The antibody to the epidermal growth factor receptor erbitux (cetuximab) (introductory post here) has been used as an effective treatment for colon and also head and neck cancer for several years, but its role in lung cancer has yet to be defined.  Early work in lung cancer was not especially impressive (prior post here), but in September, 2007, a press release reported that the FLEX trial, a European randomized study for first line advanced NSCLC that gave cisplatin/navelbine with or without erbitux, was positive with a statistical survival benefit (prior post here).  Several months later, we’ve got no more information than that press release, but we do know that the trial was designed to require a survival benefit of at least 20-25% (I’ve never gotten a firm answer on this) from chemo/erbitux compared with chemo alone to be positive, so presumably it achieved a pretty impressive result that should be clinically relevant, offering a survival benefit in the same range as adding avastin to chemo for first line advanced NSCLC.

   In the setting of mixed results and unreported positive trials, additional signals that can validate positive results are particularly helpful.  A randomized phase II trial by Dr. Charles Butts and colleagues that enrolled first-line advanced NSCLC patients to receive either platinum-based chemo alone or with erbitux was presented at ASCO this year (abstract here), and the results were provocative, but the trial was small, with just 131 patients, and in the absence of a larger trial demonstrating the benefit of erbitux, it didn’t blow me away.

   The full manuscript was just published in the Journal of Clinical Oncology (abstract here), and while it’s still a small study that won’t change the world, it now corroborates the positive FLEX trial and therefore has a new significance, to my eye.  The schema was that previously untreated patients would be randomized to receive platinum (cisplatin or carboplatin) with gemcitabine on three week cycles, either alone or with weekly erbitux:

(Click on image to enlarge)

It was actually originally designed to be a larger trial, with 300 patients, but the company decided to focus on FLEX and the BMS 099 trial (described in this post) and reduce this trial to about 120 patients. 

   Although technically you can’t compare the two arms of a randomized phase II trial, it’s remarkably hard not to, especially when people present the results next to or on top of each other.  And the results of this trial, while favorable, certainly aren’t enough to change practice.  But the response rate was 28% for the recipients of erbitux with chemo, vs. 18% for chemo alone, and the progression-free and overall survival results both appear notably superior on the erbitux arm:

The side effects of erbitux weren’t surprising in light of the significant clinical experience with this agent in oncology over the past several years.  Rash/skin toxicity (worse than the EGFR tyrosine kinase inhibitors like iressa and tarceva, overall), low blood magnesium levels, diarrhea, and fatigue were the leading issues with erbitux compared with chemo alone.
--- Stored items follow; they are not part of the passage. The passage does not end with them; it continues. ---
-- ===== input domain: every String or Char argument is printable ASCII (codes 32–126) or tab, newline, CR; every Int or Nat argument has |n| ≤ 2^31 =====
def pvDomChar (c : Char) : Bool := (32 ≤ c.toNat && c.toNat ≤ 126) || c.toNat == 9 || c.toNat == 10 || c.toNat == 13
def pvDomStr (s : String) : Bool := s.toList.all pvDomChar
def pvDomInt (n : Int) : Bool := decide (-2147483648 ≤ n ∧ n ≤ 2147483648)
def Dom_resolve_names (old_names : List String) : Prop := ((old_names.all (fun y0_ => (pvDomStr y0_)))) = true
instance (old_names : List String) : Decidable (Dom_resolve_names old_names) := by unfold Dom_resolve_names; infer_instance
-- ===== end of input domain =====

-- B replaces A's set/group/dedup-dict machinery by one final-name frequency map and a single
-- per-name pass (objective: simpler). Equivalence is over the return value only.

-- ===== PORT A =====
def resolve_names (old_names : List String) : List String :=
  let split_names := old_names.map (fun n => (PySem.Str.split? n ".").getD [])
  let finals := split_names.map (fun sn => PySem.List.pyGetD sn (-1) "")
  if finals.length = (PySem.Set.ofList finals).length then finals
  else
    let dup_map0 : PySem.Dict String (List Int) :=
      (PySem.Set.ofList finals).foldl (fun d f => d.insert f []) PySem.Dict.empty
    let dup_map := (PySem.List.enumerate finals).foldl
      (fun d p => d.modify p.2 [] (fun l => l ++ [p.1])) dup_map0
    let dedup_map : PySem.Dict String String := dup_map.items.foldl (fun dd p =>
      if p.2.length = 1 then
        dd.insert (PySem.List.pyGetD old_names (PySem.List.pyGetD p.2 0 0) "") p.1
      else
        p.2.foldl (fun dd i =>
          dd.insert (PySem.List.pyGetD old_names i "")
            (p.1 ++ "_" ++ PySem.List.pyGetD (PySem.List.pyGetD split_names i []) (-2) "")) dd)
      PySem.Dict.empty
    old_names.map (fun n => dedup_map.getD n "")

-- ===== PORT B =====
def resolve_names_alt (old_names : List String) : List String :=
  let split_names := old_names.map (fun n => (PySem.Str.split? n ".").getD [])
  let finals := split_names.map (fun sn => PySem.List.pyGetD sn (-1) "")
  let count : PySem.Dict String Int :=
    finals.foldl (fun d f => d.insert f (d.getD f 0 + 1)) PySem.Dict.empty
  (PySem.List.enumerate finals).map (fun p =>
    if count.getD p.2 0 = 1 then p.2
    else p.2 ++ "_" ++ PySem.List.pyGetD (PySem.List.pyGetD split_names p.1 []) (-2) "")
-- pv_equiv track=rewrite | github.com/amoilanen/advent-of-code-2025 | internal/days/day10/day10.py | build_augmented_matrix
-- ===== SOURCE A (Python) =====
-- def build_augmented_matrix(num_lights: int, buttons: list[list[int]], target: list[int]) -> list[list[int]]:
--     """Build augmented matrix [A | b] for the system Ax = b (mod 2).
--
--     Rows represent lights, columns represent buttons, last column is target.
--     """
--     matrix = []
--
--     for light_idx in range(num_lights):
--         row = []
--         for button_idx in range(len(buttons)):
--             if light_idx in buttons[button_idx]:
--                 row.append(1)
--             else:
--                 row.append(0)
--         row.append(target[light_idx])
--         matrix.append(row)
--
--     return matrix
-- ===== SOURCE B (Python) =====
-- def build_augmented_matrix(num_lights: int, buttons: list[list[int]], target: list[int]) -> list[list[int]]:
--     """Scatter version: allocate a dense zero matrix and set 1s from the
--     sparse button incidence lists, then append the target column."""
--     m = len(buttons)
--     matrix = [[0] * m for _ in range(num_lights)]
--     for button_idx, button in enumerate(buttons):
--         for light in button:
--             if 0 <= light < num_lights:
--                 matrix[light][button_idx] = 1
--     return [row + [t] for row, t in zip(matrix, target)]
-- ===== Notes on version B (the rewrite author's own statement) =====
-- stated objective: faster
-- what changed: Replaces the dense gather (for every light, a membership scan of every button list) by a scatter: allocate a zero matrix, set 1s by iterating only the listed button-light incidences, then append the target column via zip.
import Mathlib
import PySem

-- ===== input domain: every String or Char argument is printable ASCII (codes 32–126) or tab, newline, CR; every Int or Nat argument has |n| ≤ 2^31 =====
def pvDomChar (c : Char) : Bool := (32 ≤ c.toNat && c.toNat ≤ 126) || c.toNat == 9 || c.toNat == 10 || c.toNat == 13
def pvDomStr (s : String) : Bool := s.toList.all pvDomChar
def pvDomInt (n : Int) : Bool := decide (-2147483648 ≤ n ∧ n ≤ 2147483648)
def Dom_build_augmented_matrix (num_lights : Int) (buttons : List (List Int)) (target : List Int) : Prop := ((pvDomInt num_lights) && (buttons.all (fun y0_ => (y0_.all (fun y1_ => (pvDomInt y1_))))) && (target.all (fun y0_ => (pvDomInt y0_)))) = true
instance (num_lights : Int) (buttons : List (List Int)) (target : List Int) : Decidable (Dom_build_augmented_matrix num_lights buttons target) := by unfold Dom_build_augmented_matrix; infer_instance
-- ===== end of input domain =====

-- B replaces A's per-light membership scans by a scatter over the listed button-light incidences.

-- ===== PORT A =====
def build_augmented_matrix (num_lights : Int) (buttons : List (List Int)) (target : List Int) : List (List Int) :=
  (PySem.List.pyRange 0 num_lights 1).map (fun light_idx =>
    ((PySem.List.pyRange 0 (buttons.length : Int) 1).map (fun button_idx =>
        if light_idx ∈ PySem.List.pyGetD buttons button_idx [] then (1 : Int) else 0))
      ++ [PySem.List.pyGetD target light_idx 0])

-- ===== PORT B =====
def build_augmented_matrix_alt (num_lights : Int) (buttons : List (List Int)) (target : List Int) : List (List Int) :=
  List.zipWith (fun row t => row ++ [t])
    ((PySem.List.enumerate buttons 0).foldl
      (fun mat p => p.2.foldl
        (fun mat light =>
          if 0 ≤ light ∧ light < num_lights then
            mat.modify light.toNat (fun r => r.set p.1.toNat 1)
          else mat) mat)
      (List.replicate num_lights.toNat (List.replicate buttons.length (0 : Int))))
    target

-- ===== PRECONDITION & SPEC =====
-- Pre_ excludes exactly the inputs where A raises IndexError: num_lights > len(target).
def Pre_build_augmented_matrix (num_lights : Int) (buttons : List (List Int)) (target : List Int) : Prop :=
  num_lights ≤ (target.length : Int)
instance (num_lights : Int) (buttons : List (List Int)) (target : List Int) : Decidable (Pre_build_augmented_matrix num_lights buttons target) := by unfold Pre_build_augmented_matrix; infer_instance

def pvWitness_build_augmented_matrix : Int × List (List Int) × List Int := (2, [[0], [1, 0]], [1, 0])

def Spec_build_augmented_matrix (num_lights : Int) (buttons : List (List Int)) (target : List Int) (out : List (List Int)) : Prop := out = build_augmented_matrix_alt num_lights buttons target
instance (num_lights : Int) (buttons : List (List Int)) (target : List Int) (out : List (List Int)) : Decidable (Spec_build_augmented_matrix num_lights buttons target out) := by unfold Spec_build_augmented_matrix; infer_instance

-- ===== CLAIM (what is proved, stated in full; the proofs are below) =====
def Claim_equal_build_augmented_matrix : Prop := ∀ (num_lights : Int) (buttons : List (List Int)) (target : List Int), Dom_build_augmented_matrix num_lights buttons target → Pre_build_augmented_matrix num_lights buttons target → Spec_build_augmented_matrix num_lights buttons target (build_augmented_matrix num_lights buttons target)

-- ===== LEMMAS AND PROOFS =====

-- matrices of shape n × m described pointwise by g
def pvRep (n m : Nat) (g : Nat → Nat → Int) : List (List Int) :=
  (List.range n).map (fun i => (List.range m).map (g i))

theorem pvRep_congr {n m : Nat} {g g' : Nat → Nat → Int}
    (h : ∀ i, i < n → ∀ j, j < m → g i j = g' i j) : pvRep n m g = pvRep n m g' := by
  unfold pvRep
  apply List.ext_getElem <;> simp
  intro i hi j hj
  exact h i hi j hj

theorem pvRep_modify_set (n m : Nat) (g : Nat → Nat → Int) (t k : Nat) :
    (pvRep n m g).modify t (fun r => r.set k 1) =
      pvRep n m (fun i j => if i = t ∧ j = k then 1 else g i j) := by
  unfold pvRep
  apply List.ext_getElem
  · simp
  · intro i h1 h2
    simp only [List.getElem_modify]
    simp only [List.length_map, List.length_range] at h1 h2
    by_cases hit : t = i
    · subst hit
      simp only [List.getElem_map, List.getElem_range, if_true, true_and]
      apply List.ext_getElem
      · simp
      · intro j hj1 hj2
        simp only [List.length_set, List.length_map, List.length_range] at hj1 hj2
        rw [List.getElem_set]
        simp only [List.getElem_map, List.getElem_range]
        split_ifs with ha hb hb <;> first | rfl | omega
    · simp only [if_neg hit, List.getElem_map, List.getElem_range]
      apply List.ext_getElem
      · simp
      · intro j hj1 hj2
        simp only [List.length_map, List.length_range] at hj1 hj2
        simp only [List.getElem_map, List.getElem_range]
        have : ¬ (i = t ∧ j = k) := by omega
        rw [if_neg this]

theorem pvInner_scatter (nl : Int) (k : Nat) (L : List Int) (m : Nat) (g : Nat → Nat → Int) :
    L.foldl (fun mat light =>
        if 0 ≤ light ∧ light < nl then
          mat.modify light.toNat (fun r => r.set k 1)
        else mat) (pvRep nl.toNat m g) =
    pvRep nl.toNat m (fun i j => if j = k ∧ (i : Int) ∈ L then 1 else g i j) := by
  induction L generalizing g with
  | nil =>
    simp only [List.foldl_nil]
    exact pvRep_congr (by intro i _ j _; simp)
  | cons light L' ih =>
    simp only [List.foldl_cons]
    by_cases h : 0 ≤ light ∧ light < nl
    · simp only [if_pos h]
      rw [pvRep_modify_set, ih]
      apply pvRep_congr
      intro i hi j hj
      by_cases hjk : j = k
      · subst hjk
        by_cases hm : (i : Int) ∈ L'
        · simp [hm, List.mem_cons]
        · by_cases he : (i : Int) = light
          · have hit : i = light.toNat := by omega
            subst hit
            simp [he, List.mem_cons]
          · have hit : ¬ (i = light.toNat) := by omega
            simp [hm, he, hit, List.mem_cons]
      · simp [hjk]
    · simp only [if_neg h]
      rw [ih]
      apply pvRep_congr
      intro i hi j hj
      by_cases hjk : j = k
      · subst hjk
        have hne : ¬ ((i : Int) = light) := by omega
        simp [hne]
      · simp [hjk]

theorem pvOuter_scatter (nl : Int) (bs : List (List Int)) (k : Nat) (m : Nat) (g : Nat → Nat → Int) :
    (PySem.List.enumerate bs (k : Int)).foldl
      (fun mat p => p.2.foldl
        (fun mat light =>
          if 0 ≤ light ∧ light < nl then
            mat.modify light.toNat (fun r => r.set p.1.toNat 1)
          else mat) mat) (pvRep nl.toNat m g) =
    pvRep nl.toNat m (fun i j =>
      if k ≤ j ∧ j - k < bs.length ∧ (i : Int) ∈ bs.getD (j - k) [] then 1 else g i j) := by
  induction bs generalizing k g with
  | nil =>
    simp [PySem.List.enumerate_nil]
  | cons b bs' ih =>
    rw [PySem.List.enumerate_cons]
    simp only [List.foldl_cons, Int.toNat_natCast]
    have hk1 : ((k : Int) + 1) = ((k + 1 : Nat) : Int) := by push_cast; ring
    rw [pvInner_scatter nl k b m g, hk1, ih]
    apply pvRep_congr
    intro i hi j hj
    rcases Nat.lt_trichotomy j k with hlt | heq | hgt
    · have h1 : ¬ (k + 1 ≤ j) := by omega
      have h2 : ¬ (k ≤ j) := by omega
      have h3 : j ≠ k := by omega
      simp [h1, h2, h3]
    · subst heq
      have h1 : ¬ (j + 1 ≤ j) := by omega
      simp [h1]
    · have h1 : j ≠ k := by omega
      have h3 : k + 1 ≤ j := by omega
      have h4 : k ≤ j := by omega
      have h2 : j - k = (j - (k + 1)) + 1 := by omega
      rw [h2, List.getD_cons_succ]
      simp only [List.length_cons, h1, h3, h4, true_and, false_and, if_false,
        Nat.add_lt_add_iff_right]

theorem pvRep_zero (n m : Nat) :
    pvRep n m (fun _ _ => 0) = List.replicate n (List.replicate m (0 : Int)) := by
  unfold pvRep
  apply List.ext_getElem <;> simp

theorem pvMap_range_getD {α β : Type} (xs : List α) (f : α → β) (d : α) :
    (List.range xs.length).map (fun j => f (xs.getD j d)) = xs.map f := by
  apply List.ext_getElem
  · simp
  · intro j h1 h2
    simp only [List.length_map, List.length_range] at h1
    simp only [List.getElem_map, List.getElem_range]
    rw [List.getD_eq_getElem xs d h1]

theorem pvZipWith_append (n : Nat) (h : Nat → List Int) (target : List Int)
    (hn : n ≤ target.length) :
    List.zipWith (fun row t => row ++ [t]) ((List.range n).map h) target =
      (List.range n).map (fun i => h i ++ [target.getD i 0]) := by
  apply List.ext_getElem
  · simp; omega
  · intro i hi1 hi2
    simp only [List.length_zipWith, List.length_map, List.length_range] at hi1
    have hit : i < target.length := by omega
    simp only [List.getElem_zipWith, List.getElem_map, List.getElem_range]
    rw [List.getD_eq_getElem target 0 hit]

-- ===== VERDICT (by name: the statement is the Claim_ definition above) =====
theorem build_augmented_matrix_spec : Claim_equal_build_augmented_matrix := by
  intro nl buttons target _ hpre
  unfold Spec_build_augmented_matrix build_augmented_matrix build_augmented_matrix_alt
  have hpre' : nl.toNat ≤ target.length := by
    unfold Pre_build_augmented_matrix at hpre; omega
  -- B side: the scatter fold in pvRep form
  have hB := pvOuter_scatter nl buttons 0 buttons.length (fun _ _ => 0)
  rw [Nat.cast_zero, pvRep_zero] at hB
  rw [hB]
  -- A side: normalize the outer range
  rw [PySem.List.pyRange_one 0 nl]
  simp only [Int.sub_zero, Int.zero_add, List.map_map]
  unfold pvRep
  simp only [Nat.sub_zero, Nat.zero_le, true_and]
  rw [pvZipWith_append nl.toNat _ target hpre']
  apply List.map_congr_left
  intro i hi
  simp only [List.mem_range] at hi
  simp only [Function.comp_apply]
  have htgt : PySem.List.pyGetD target (i : Int) 0 = target.getD i 0 := by simp
  have hbtn : (PySem.List.pyRange 0 (buttons.length : Int) 1).map
        (fun button_idx => if (i : Int) ∈ PySem.List.pyGetD buttons button_idx [] then (1:Int) else 0)
      = (List.range buttons.length).map
        (fun j => if j < buttons.length ∧ (i : Int) ∈ buttons.getD j [] then (1:Int) else 0) := by
    rw [show (fun button_idx => if (i : Int) ∈ PySem.List.pyGetD buttons button_idx [] then (1:Int) else 0)
        = (fun v => if (i : Int) ∈ v then (1:Int) else 0) ∘ (fun button_idx => PySem.List.pyGetD buttons button_idx []) from rfl,
      ← List.map_map, PySem.List.map_pyGetD_pyRange_zero',
      ← pvMap_range_getD buttons (fun v => if (i : Int) ∈ v then (1:Int) else 0) []]
    apply List.map_congr_left
    intro j hj
    simp only [List.mem_range] at hj
    simp [hj]
  rw [htgt, hbtn]
-- pv_equiv track=rewrite | github.com/ahal/coco-tools | pertestcoverage/utils/cocoanalyze/categorize.py | categorize_js_changes
-- ===== SOURCE A (Python) =====
-- def find_failed_changesets(data):
-- 	new_data_list = {}
-- 	for changeset, info in data.items():
-- 		if info['testsnotrun']:
-- 			new_data_list[changeset] = info
-- 	return new_data_list
--
-- def find_failed_changesets_list(datalist):
-- 	failed_ptc_data = []
-- 	for data in datalist:
-- 		failed_ptc_data.append(find_failed_changesets(data))
-- 	return failed_ptc_data
--
-- def is_js_file(file):
-- 	if '.js' in file and not file.endswith('.json'):
-- 		return True
-- 	return False
--
-- def js_file_exists(ptc_info):
-- 	fmod = ptc_info['files_modified']
-- 	for f in fmod:
-- 		if is_js_file(f):
-- 			return True
-- 	return False
--
-- def categorize_js_changes(ptc_breakdown_datalist, use_failed=True, **kwargs):
-- 	'''Returns changesets which have JS changes.'''
-- 	new_data_list = []
--
-- 	failed_ptc_data = ptc_breakdown_datalist
-- 	if use_failed:
-- 		failed_ptc_data = find_failed_changesets_list(ptc_breakdown_datalist)
--
-- 	for data in failed_ptc_data:
-- 		new_data_list.append(
-- 			{
-- 				cset: info
-- 				for cset, info in data.items()
-- 				if js_file_exists(info)
-- 			}
-- 		)
--
-- 	return new_data_list
-- ===== SOURCE B (Python) =====
-- def categorize_js_changes(ptc_breakdown_datalist, use_failed=True, **kwargs):
-- 	'''Returns changesets which have JS changes.'''
-- 	return [
-- 		{
-- 			cset: info
-- 			for cset, info in data.items()
-- 			if (not use_failed or info['testsnotrun'])
-- 			and any('.js' in f and not f.endswith('.json') for f in info['files_modified'])
-- 		}
-- 		for data in ptc_breakdown_datalist
-- 	]
-- ===== Notes on version B (the rewrite author's own statement) =====
-- stated objective: simpler
-- what changed: A builds intermediate failed-changeset dicts in a separate prior pass and then filters each for JS files; B is a single list comprehension whose one fused filter keeps a changeset iff (not use_failed or info['testsnotrun']) and a '.js' non-'.json' file is among its files_modified.
import Mathlib
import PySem

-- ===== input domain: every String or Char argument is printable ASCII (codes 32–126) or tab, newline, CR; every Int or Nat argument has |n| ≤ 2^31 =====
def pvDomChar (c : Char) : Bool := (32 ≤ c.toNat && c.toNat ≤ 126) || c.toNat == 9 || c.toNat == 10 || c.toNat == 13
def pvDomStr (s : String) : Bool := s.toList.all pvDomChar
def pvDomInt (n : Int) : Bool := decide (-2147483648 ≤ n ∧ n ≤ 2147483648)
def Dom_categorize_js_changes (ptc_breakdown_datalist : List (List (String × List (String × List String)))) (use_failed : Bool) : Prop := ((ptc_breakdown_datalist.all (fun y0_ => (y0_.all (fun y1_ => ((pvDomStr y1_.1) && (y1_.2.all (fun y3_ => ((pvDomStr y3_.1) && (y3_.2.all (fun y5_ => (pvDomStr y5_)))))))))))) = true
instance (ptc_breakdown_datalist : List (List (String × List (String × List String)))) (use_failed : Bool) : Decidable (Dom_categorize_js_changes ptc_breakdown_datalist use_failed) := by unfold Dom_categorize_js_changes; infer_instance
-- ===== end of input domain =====

-- B fuses A's two staged passes (failed-changeset dicts built first, then JS filtering)
-- into one list comprehension with a single fused filter; objective: simpler (no speed claim).

-- Shared primitive: Python dict lookup d[k] with default, on an association list.
-- Exact for dicts (unique keys, as Pre_ requires); the default only arises where Python
-- would raise KeyError, which Pre_ excludes.
def pvLookupD {α : Type} (d : List (String × α)) (k : String) (df : α) : α :=
  match d.find? (fun q => q.1 == k) with
  | some q => q.2
  | none => df

-- ===== PORT A =====
def is_js_file (file : String) : Bool :=
  if PySem.Str.isIn ".js" file && !(PySem.Str.endswith file ".json") then true else false

def js_file_exists (ptc_info : List (String × List String)) : Bool :=
  let fmod := pvLookupD ptc_info "files_modified" []
  fmod.any (fun f => is_js_file f)

def find_failed_changesets (data : List (String × List (String × List String))) : List (String × List (String × List String)) :=
  data.foldl (fun nd p => if pvLookupD p.2 "testsnotrun" [] ≠ [] then nd ++ [p] else nd) []

def find_failed_changesets_list (datalist : List (List (String × List (String × List String)))) : List (List (String × List (String × List String))) :=
  datalist.foldl (fun acc data => acc ++ [find_failed_changesets data]) []

def categorize_js_changes (ptc_breakdown_datalist : List (List (String × List (String × List String)))) (use_failed : Bool) : List (List (String × List (String × List String))) :=
  let failed_ptc_data := if use_failed then find_failed_changesets_list ptc_breakdown_datalist else ptc_breakdown_datalist
  failed_ptc_data.foldl (fun acc data =>
    acc ++ [data.foldl (fun d p => if js_file_exists p.2 then d ++ [p] else d) []]) []

-- ===== PORT B =====
def categorize_js_changes_alt (ptc_breakdown_datalist : List (List (String × List (String × List String)))) (use_failed : Bool) : List (List (String × List (String × List String))) :=
  ptc_breakdown_datalist.map (fun data =>
    data.filter (fun p =>
      (!use_failed || pvLookupD p.2 "testsnotrun" [] ≠ []) &&
      (pvLookupD p.2 "files_modified" []).any
        (fun f => PySem.Str.isIn ".js" f && !(PySem.Str.endswith f ".json"))))

-- ===== PRECONDITION & SPEC =====
-- Pre_ excludes exactly (a) inputs where Python raises KeyError: a missing 'testsnotrun'
-- key when use_failed is set, or a missing 'files_modified' key on an info dict that the JS
-- filter actually inspects; and (b) association lists with duplicate keys, which no Python
-- dict value can represent (a dict collapses them), so they correspond to no Python input.
-- Bool-valued helpers for Pre_ (kept independent of the ports).
def pvNodupKeys {α : Type} (d : List (String × α)) : Bool :=
  match d with
  | [] => true
  | p :: rest => !(rest.any (fun q => q.1 == p.1)) && pvNodupKeys rest

def pvHasKey {α : Type} (d : List (String × α)) (k : String) : Bool :=
  d.any (fun p => p.1 == k)

def pvKeyTruthy (d : List (String × List String)) (k : String) : Bool :=
  match d.find? (fun p => p.1 == k) with
  | some p => !p.2.isEmpty
  | none => false

def Pre_categorize_js_changes (ptc_breakdown_datalist : List (List (String × List (String × List String)))) (use_failed : Bool) : Prop :=
  (ptc_breakdown_datalist.all (fun data => pvNodupKeys data && data.all (fun p =>
    pvNodupKeys p.2 &&
      (if use_failed then
        pvHasKey p.2 "testsnotrun" &&
          (!(pvKeyTruthy p.2 "testsnotrun") || pvHasKey p.2 "files_modified")
       else pvHasKey p.2 "files_modified")))) = true
instance (ptc_breakdown_datalist : List (List (String × List (String × List String)))) (use_failed : Bool) : Decidable (Pre_categorize_js_changes ptc_breakdown_datalist use_failed) := by unfold Pre_categorize_js_changes; infer_instance

def pvWitness_categorize_js_changes : (List (List (String × List (String × List String)))) × Bool :=
  ([[("c1", [("testsnotrun", ["t1"]), ("files_modified", ["a.js", "b.json"])]),
     ("c2", [("testsnotrun", []), ("files_modified", ["c.js"])])]], true)

def Spec_categorize_js_changes (ptc_breakdown_datalist : List (List (String × List (String × List String)))) (use_failed : Bool) (out : List (List (String × List (String × List String)))) : Prop := out = categorize_js_changes_alt ptc_breakdown_datalist use_failed
instance (ptc_breakdown_datalist : List (List (String × List (String × List String)))) (use_failed : Bool) (out : List (List (String × List (String × List String)))) : Decidable (Spec_categorize_js_changes ptc_breakdown_datalist use_failed out) := by unfold Spec_categorize_js_changes; infer_instance

-- ===== CLAIM (what is proved, stated in full; the proofs are below) =====
def Claim_equal_categorize_js_changes : Prop := ∀ (ptc_breakdown_datalist : List (List (String × List (String × List String)))) (use_failed : Bool), Dom_categorize_js_changes ptc_breakdown_datalist use_failed → Pre_categorize_js_changes ptc_breakdown_datalist use_failed → Spec_categorize_js_changes ptc_breakdown_datalist use_failed (categorize_js_changes ptc_breakdown_datalist use_failed)

-- ===== LEMMAS AND PROOFS =====

-- ===== VERDICT (by name: the statement is the Claim_ definition above) =====
theorem categorize_js_changes_spec : Claim_equal_categorize_js_changes := by
  intro l u _ _
  unfold Spec_categorize_js_changes categorize_js_changes
  cases u
  case false =>
    simp only [Bool.false_eq_true, if_false]
    rw [PySem.List.foldl_append_singleton_eq_map]
    simp only [List.nil_append]
    unfold categorize_js_changes_alt
    apply List.map_congr_left
    intro data _
    rw [PySem.List.foldl_append_if_eq_filter]
    simp only [List.nil_append]
    apply List.filter_congr
    intro p _
    simp [js_file_exists, is_js_file]
  case true =>
    simp only [if_true]
    unfold find_failed_changesets_list
    rw [PySem.List.foldl_append_singleton_eq_map]
    simp only [List.nil_append]
    rw [PySem.List.foldl_append_singleton_eq_map]
    simp only [List.nil_append, List.map_map]
    unfold categorize_js_changes_alt
    apply List.map_congr_left
    intro data _
    simp only [Function.comp]
    unfold find_failed_changesets
    rw [PySem.List.foldl_append_if_eq_filter, PySem.List.foldl_append_ite_eq_filter]
    simp only [List.nil_append, List.filter_filter]
    apply List.filter_congr
    intro p _
    simp [js_file_exists, is_js_file, Bool.and_comm]
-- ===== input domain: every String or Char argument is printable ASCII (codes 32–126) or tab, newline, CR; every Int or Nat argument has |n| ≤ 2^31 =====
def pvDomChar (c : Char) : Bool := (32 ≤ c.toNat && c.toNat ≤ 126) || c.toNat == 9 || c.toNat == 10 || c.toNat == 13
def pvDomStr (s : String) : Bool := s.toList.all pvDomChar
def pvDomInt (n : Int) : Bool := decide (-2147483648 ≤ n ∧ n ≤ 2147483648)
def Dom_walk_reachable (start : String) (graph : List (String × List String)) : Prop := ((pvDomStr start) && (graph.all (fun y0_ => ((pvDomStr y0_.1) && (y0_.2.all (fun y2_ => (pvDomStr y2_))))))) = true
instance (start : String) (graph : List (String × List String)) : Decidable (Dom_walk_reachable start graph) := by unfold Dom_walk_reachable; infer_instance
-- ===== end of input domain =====

-- B replaces A's one-node-at-a-time FIFO deque with set-based breadth-first wavefront
-- expansion (frontier / next-frontier rounds); the sorted result is identical.
-- Both ports use 'graph.get(node, [])':
def pvAdj (graph : List (String × List String)) (v : String) : List String :=
  PySem.Dict.getD ⟨graph⟩ v []

-- pvUniv collects every string that can ever enter a queue/frontier; it only bounds the
-- well-founded recursion of the loops and does not influence the computed value.
def pvUniv (start : String) (graph : List (String × List String)) : List String :=
  start :: graph.flatMap Prod.snd

theorem pvAdj_subset (graph : List (String × List String)) (v x : String)
    (hx : x ∈ pvAdj graph v) : x ∈ graph.flatMap Prod.snd := by
  unfold pvAdj PySem.Dict.getD PySem.Dict.get? at hx
  cases hfind : List.find? (fun p => p.1 == v) graph with
  | none => simp [hfind] at hx
  | some p =>
    simp [hfind] at hx
    exact List.mem_flatMap.mpr ⟨p, List.mem_of_find?_eq_some hfind, hx⟩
   With just 131 patients, this isn’t the definitive answer, but it makes the positive FLEX trial seem much less like the outlier and suggests that erbitux may also be beneficial with a range of chemotherapy regimens.  There were also some signals of favorable results in other erbitux trials as well, albeit less striking.  One other open question is whether there is a much greater benefit from erbitux in patients who have tumors positive for EGFR by fluorescence in situ hybridization, or FISH, as was suggested by preliminary work by the Southwest Oncology Group (see post here), remains an open question.  In the meantime, even without being able to select a subset of patients who do especially well with erbitux, the FLEX trial no longer stands alone as a positive trial.  Significantly, it also appears that erbitux can be effectively combined with chemo in a way that I don’t think applies for EGFR tyrosine kinase inhibitors with concurrent chemo (as discussed in prior post). 

   We’ll get more information on the FLEX trial and other work with erbitux in lung cancer in coming months, but I’m becoming increasingly convinced that it will have a real place in treating NSCLC in the (near) future.